Let’s go and look at the privacy policy. After all those people at furl have our privacy as a top priority. Guess why?
And we don’t need to look very far to understand the true nature of the service:

Who is collecting my information?

Furl usually collects the requested information. However, Furl has chosen select partners in order to provide certain services. In order to use certain services on the Site, it may be necessary to enter information that then goes to our partner and is not kept by Furl.

We contract with Coremetrics, a service partner, to provide us with a data collection and reporting service for our Site. If you access the Site, Coremetrics may collect information about you on our behalf. For further information, including how to opt out of such data gathering, please see: http://www.coremetrics.com/info_eluminate2.html.

In other words: We don’t gather data, we let Coremetrics do it for us. And guess who is Coremetrics:

The company’s flagship product, Coremetrics Online Analytics 2004, is the industry’s only online marketing analytics platform that captures and stores all customer and visitor clickstream activity to build LIVE (Lifetime Individual Visitor Experience) profiles that serve as the foundation for all successful e-business initiatives. Through a patent-pending browser-based data collection technology, the Coremetrics Online Analytics 2004 Data Warehouse gathers and stores behavioral information directly from the visitor’s browser and records interactions in real-time to build LIVE Profiles.

It can hardly get worse than that.

But let’s keep on reading Furl Privacy Policy. After all our privacy is their first thought in the morning. Or so.

How does Furl use my information?

Furl’s primary goal in collecting personal information is to provide you, the user, with a customized experience on our service. This includes, or may include in the future, personalization services, interactive communications, online shopping, and many other types of services. In order to provide services free of charge, we will serve ads using content-targeting technologies, based on the content of your archived items.

But this is not all:

The following describes some of the ways that your information may be disclosed. Please note that this is not a complete list. The ways your information may be disclosed will change from time to time.

So even the privacy policy is not complete.

Or read this:

Coremetrics: Coremetrics may store certain data that we received from visitors to Furl (which may include email addresses), so that we may access this information via their reporting service. Furl will only use information shared with Coremetrics for proprietary Furl purposes.
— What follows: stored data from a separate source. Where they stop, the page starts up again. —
-- pv_equiv track=rewrite | github.com/Waterbootdev/abstract-puzzle-solver | generate_not_rotated.py | first_frame
-- ===== SOURCE A (Python) =====
-- from typing import List
--
-- def first_frame(current_rotated: List[bool], before: List[List[int]], frame_length:int):
--     current_not_rotated: List[int] = []
--
--     for index in range(frame_length):
--         if not current_rotated[index]:
--             current_not_rotated.append(index)
--             before.append(current_not_rotated.copy())
--         else:
--             before.append(current_not_rotated.copy())
--             before[-1].append(index)
--
--     del before[-1][0]
--
--     return current_not_rotated
-- ===== SOURCE B (Python) =====
-- def first_frame(current_rotated, before, frame_length):
--     # Return-value reimplementation: B walks the data itself with enumerate and
--     # an early break, and does NOT reproduce A's in-place appends to `before`
--     # (nor A's quadratic prefix copying); equivalence is about the return value.
--     result = []
--     for index, rotated in enumerate(current_rotated):
--         if index >= frame_length:
--             break
--         if not rotated:
--             result.append(index)
--     return result
-- ===== Notes on version B (the rewrite author's own statement) =====
-- stated objective: alternative
-- what changed: B drops A's side-channel work entirely: instead of indexing range(frame_length), copying a growing accumulator into `before` at every step and deleting from its last entry, B makes one early-exit pass over current_rotated itself with enumerate and collects the not-rotated indices directly (return value only; `before` is not mutated).
import Mathlib
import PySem

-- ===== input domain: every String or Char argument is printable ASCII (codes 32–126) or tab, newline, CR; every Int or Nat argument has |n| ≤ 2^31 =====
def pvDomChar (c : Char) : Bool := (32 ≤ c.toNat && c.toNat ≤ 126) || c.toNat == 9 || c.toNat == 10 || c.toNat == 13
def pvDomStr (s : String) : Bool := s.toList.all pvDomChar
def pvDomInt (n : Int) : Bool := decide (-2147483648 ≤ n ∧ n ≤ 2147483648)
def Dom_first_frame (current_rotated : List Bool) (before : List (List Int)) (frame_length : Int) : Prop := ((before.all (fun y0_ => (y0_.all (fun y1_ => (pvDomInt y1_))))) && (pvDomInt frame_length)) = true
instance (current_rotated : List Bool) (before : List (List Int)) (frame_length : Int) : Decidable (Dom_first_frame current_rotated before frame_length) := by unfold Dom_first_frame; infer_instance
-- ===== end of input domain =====

-- B makes one early-exit pass over current_rotated itself (no quadratic prefix
-- copying) and does NOT reproduce A's in-place appends to `before`: the
-- equivalence proved here is about the RETURN value only.

-- ===== PORT A =====
-- Loop threads (current_not_rotated, before); current_rotated[index] via pyGet?
-- (none = IndexError, excluded by Pre_). The final `del before[-1][0]` does not
-- affect the returned list (all appends to `before` are copies).
def first_frame (current_rotated : List Bool) (before : List (List Int)) (frame_length : Int) : List Int :=
  (((PySem.List.pyRange 0 frame_length 1).foldl
    (fun (s : List Int × List (List Int)) index =>
      match PySem.List.pyGet? current_rotated index with
      | some b =>
          if !b then (s.1 ++ [index], s.2 ++ [s.1 ++ [index]])
          else (s.1, s.2 ++ [s.1 ++ [index]])
      | none => s)  -- IndexError: outside Pre_
    ([], before)).1)

-- ===== PORT B =====
-- Source B's `for index, rotated in enumerate(current_rotated): if index >= frame_length: break …`
-- as the obvious structural recursion over the list with the running index.
def firstFrameAltGo (frame_length : Int) : List Bool → Int → List Int
  | [], _ => []
  | rotated :: rest, index =>
      if frame_length ≤ index then []    -- break
      else if !rotated then index :: firstFrameAltGo frame_length rest (index + 1)
      else firstFrameAltGo frame_length rest (index + 1)

def first_frame_alt (current_rotated : List Bool) (before : List (List Int)) (frame_length : Int) : List Int :=
  firstFrameAltGo frame_length current_rotated 0

-- ===== PRECONDITION & SPEC =====
-- Pre_ excludes exactly the inputs where A raises IndexError: an index reaching
-- past current_rotated, or `del before[-1][0]` with no nonempty last list.
def Pre_first_frame (current_rotated : List Bool) (before : List (List Int)) (frame_length : Int) : Prop :=
  frame_length ≤ (current_rotated.length : Int) ∧
    (1 ≤ frame_length ∨ (before.getLast?.getD []) ≠ [])
instance (current_rotated : List Bool) (before : List (List Int)) (frame_length : Int) : Decidable (Pre_first_frame current_rotated before frame_length) := by unfold Pre_first_frame; infer_instance

def pvWitness_first_frame : List Bool × List (List Int) × Int := ([false, true, false], [], 3)

def Spec_first_frame (current_rotated : List Bool) (before : List (List Int)) (frame_length : Int) (out : List Int) : Prop := out = first_frame_alt current_rotated before frame_length
instance (current_rotated : List Bool) (before : List (List Int)) (frame_length : Int) (out : List Int) : Decidable (Spec_first_frame current_rotated before frame_length out) := by unfold Spec_first_frame; infer_instance

-- ===== CLAIM (what is proved, stated in full; the proofs are below) =====
def Claim_equal_first_frame : Prop := ∀ (current_rotated : List Bool) (before : List (List Int)) (frame_length : Int), Dom_first_frame current_rotated before frame_length → Pre_first_frame current_rotated before frame_length → Spec_first_frame current_rotated before frame_length (first_frame current_rotated before frame_length)


-- ===== LEMMAS AND PROOFS =====

-- The first component of A's fold over any index list is the accumulator extended
-- by exactly the not-rotated indices of the list.
theorem first_frame_fold_fst (current_rotated : List Bool) :
    ∀ (l : List Int) (s : List Int × List (List Int)),
      (l.foldl
        (fun (s : List Int × List (List Int)) index =>
          match PySem.List.pyGet? current_rotated index with
          | some b =>
              if !b then (s.1 ++ [index], s.2 ++ [s.1 ++ [index]])
              else (s.1, s.2 ++ [s.1 ++ [index]])
          | none => s) s).1
      = s.1 ++ l.filter (fun i => !((PySem.List.pyGet? current_rotated i).getD true)) := by
  intro l
  induction l with
  | nil => intro s; simp
  | cons i t ih =>
    intro s
    simp only [List.foldl_cons, List.filter_cons]
    cases h : PySem.List.pyGet? current_rotated i with
    | none => rw [ih]; simp
    | some b =>
      cases b with
      | false => rw [ih]; simp
      | true => rw [ih]; simp

-- B's early-exit walk from position i equals A's filtered index range [i, fl),
-- as long as fl does not reach past the end of the list.
theorem altGo_eq_filter (cr : List Bool) (fl : Int) (hfl : fl ≤ (cr.length : Int)) :
    ∀ (xs : List Bool) (i : Nat), xs = cr.drop i →
      firstFrameAltGo fl xs (i : Int)
        = (PySem.List.pyRange (i : Int) fl 1).filter
            (fun j => !((PySem.List.pyGet? cr j).getD true)) := by
  intro xs
  induction xs with
  | nil =>
    intro i hdrop
    have hlen : cr.length ≤ i := by
      by_contra h
      have := List.drop_eq_nil_iff.mp hdrop.symm
      omega
    rw [PySem.List.pyRange_one_eq_nil (by exact_mod_cast le_trans hfl (by exact_mod_cast hlen))]
    simp [firstFrameAltGo]
  | cons r rest ih =>
    intro i hdrop
    have hi : i < cr.length := by
      by_contra h
      have hnil : cr.drop i = [] := List.drop_eq_nil_iff.mpr (by omega)
      rw [hnil] at hdrop; exact (List.cons_ne_nil r rest) hdrop
    have hget : cr[i]? = some r := by
      have h : (cr.drop i)[(0 : Nat)]? = cr[i + 0]? := List.getElem?_drop
      rw [← hdrop] at h
      simpa using h.symm
    have hpy : PySem.List.pyGet? cr (i : Int) = some r := by
      rw [PySem.List.pyGet?_natCast, hget]
    have hrest : rest = cr.drop (i + 1) := by
      have h : (cr.drop i).tail = cr.drop (i + 1) := by rw [List.tail_drop]
      rw [← hdrop] at h
      simpa using h
    by_cases hle : fl ≤ (i : Int)
    · rw [PySem.List.pyRange_one_eq_nil hle]
      simp [firstFrameAltGo, hle]
    · rw [not_le] at hle
      rw [PySem.List.pyRange_one_cons hle, List.filter_cons]
      have ihr := ih (i + 1) hrest
      push_cast at ihr
      cases r with
      | false => simp [firstFrameAltGo, not_le.mpr hle, hpy, ihr]
      | true => simp [firstFrameAltGo, not_le.mpr hle, hpy, ihr]

-- ===== VERDICT (by name: the statement is the Claim_ definition above) =====
theorem first_frame_spec : Claim_equal_first_frame := by
  intro current_rotated before frame_length _ hpre
  unfold Spec_first_frame first_frame first_frame_alt
  rw [first_frame_fold_fst current_rotated (PySem.List.pyRange 0 frame_length 1) ([], before)]
  have := altGo_eq_filter current_rotated frame_length hpre.1 current_rotated 0 (by simp)
  simpa using this.symm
Coremetrics does not have the right to transfer your information to any party other than LookSmart.

Business Partners: LookSmart may disclose your personal information to our business partners in order to provide you with the services on the Site. If you have questions regarding the privacy policy or data-collection practices of one of our business partners, please contact that partner directly.

We are told the information is disclosed to business partners, but we are not told to whom. Yet we are asked to look at their privacy policy to understand what use do they do of this information.

They also spy when are you reading their e-mails:

We may also collect information through the use of “pixel tags” included in email messages we may send to you. Pixel tags are tiny graphic files, not visible to the human eye, that are included in HTML-encoded email messages. When such a message is opened in an HTML-capable email program, the recipient’s computer will access our server to retrieve the pixel tag file, allowing us to record and store, along with the recipient’s email address, the date and time the recipient viewed the email message, that the recipient’s email program is capable of receiving HTML-encoded email, and other standard logging information. The pixel tag also may see or read cookies.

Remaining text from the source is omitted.